▸ **EXERCISE PROMPT**
Output all of the entries exactly as they are given.

▸ **DATA RECORDS**
theorem pvCM1 (cond : Prop) [Decidable cond] (a b c d e f : Int) :
    (if cond then (pvMkd a b c d e f).modify "Drive Left" 0 (· + 1) else pvMkd a b c d e f)
      = pvMkd (a + if cond then 1 else 0) b c d e f := by
  by_cases h : cond <;> simp [h] <;> rfl
theorem pvCM2 (cond : Prop) [Decidable cond] (a b c d e f : Int) :
    (if cond then (pvMkd a b c d e f).modify "Drive Right" 0 (· + 1) else pvMkd a b c d e f)
      = pvMkd a (b + if cond then 1 else 0) c d e f := by
  by_cases h : cond <;> simp [h] <;> rfl
theorem pvCM3 (cond : Prop) [Decidable cond] (a b c d e f : Int) :
    (if cond then (pvMkd a b c d e f).modify "Left Shoulder" 0 (· + 1) else pvMkd a b c d e f)
      = pvMkd a b (c + if cond then 1 else 0) d e f := by
  by_cases h : cond <;> simp [h] <;> rfl
theorem pvCM4 (cond : Prop) [Decidable cond] (a b c d e f : Int) :
    (if cond then (pvMkd a b c d e f).modify "Right Shoulder" 0 (· + 1) else pvMkd a b c d e f)
      = pvMkd a b c (d + if cond then 1 else 0) e f := by
  by_cases h : cond <;> simp [h] <;> rfl
theorem pvCM5 (cond : Prop) [Decidable cond] (a b c d e f : Int) :
    (if cond then (pvMkd a b c d e f).modify "Catch & Shoot" 0 (· + 1) else pvMkd a b c d e f)
      = pvMkd a b c d (e + if cond then 1 else 0) f := by
  by_cases h : cond <;> simp [h] <;> rfl
theorem pvCM6 (cond : Prop) [Decidable cond] (a b c d e f : Int) :
    (if cond then (pvMkd a b c d e f).modify "Dribble Jumper" 0 (· + 1) else pvMkd a b c d e f)
      = pvMkd a b c d e (f + if cond then 1 else 0) := by
  by_cases h : cond <;> simp [h] <;> rfl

▸ **SOLUTION TO THE EXERCISE**
theorem pvCM1 (cond : Prop) [Decidable cond] (a b c d e f : Int) :
    (if cond then (pvMkd a b c d e f).modify "Drive Left" 0 (· + 1) else pvMkd a b c d e f)
      = pvMkd (a + if cond then 1 else 0) b c d e f := by
  by_cases h : cond <;> simp [h] <;> rfl
theorem pvCM2 (cond : Prop) [Decidable cond] (a b c d e f : Int) :
    (if cond then (pvMkd a b c d e f).modify "Drive Right" 0 (· + 1) else pvMkd a b c d e f)
      = pvMkd a (b + if cond then 1 else 0) c d e f := by
  by_cases h : cond <;> simp [h] <;> rfl
theorem pvCM3 (cond : Prop) [Decidable cond] (a b c d e f : Int) :
    (if cond then (pvMkd a b c d e f).modify "Left Shoulder" 0 (· + 1) else pvMkd a b c d e f)
      = pvMkd a b (c + if cond then 1 else 0) d e f := by
  by_cases h : cond <;> simp [h] <;> rfl
theorem pvCM4 (cond : Prop) [Decidable cond] (a b c d e f : Int) :
    (if cond then (pvMkd a b c d e f).modify "Right Shoulder" 0 (· + 1) else pvMkd a b c d e f)
      = pvMkd a b c (d + if cond then 1 else 0) e f := by
  by_cases h : cond <;> simp [h] <;> rfl
theorem pvCM5 (cond : Prop) [Decidable cond] (a b c d e f : Int) :
    (if cond then (pvMkd a b c d e f).modify "Catch & Shoot" 0 (· + 1) else pvMkd a b c d e f)
      = pvMkd a b c d (e + if cond then 1 else 0) f := by
  by_cases h : cond <;> simp [h] <;> rfl
theorem pvCM6 (cond : Prop) [Decidable cond] (a b c d e f : Int) :
    (if cond then (pvMkd a b c d e f).modify "Dribble Jumper" 0 (· + 1) else pvMkd a b c d e f)
      = pvMkd a b c d e (f + if cond then 1 else 0) := by
  by_cases h : cond <;> simp [h] <;> rfl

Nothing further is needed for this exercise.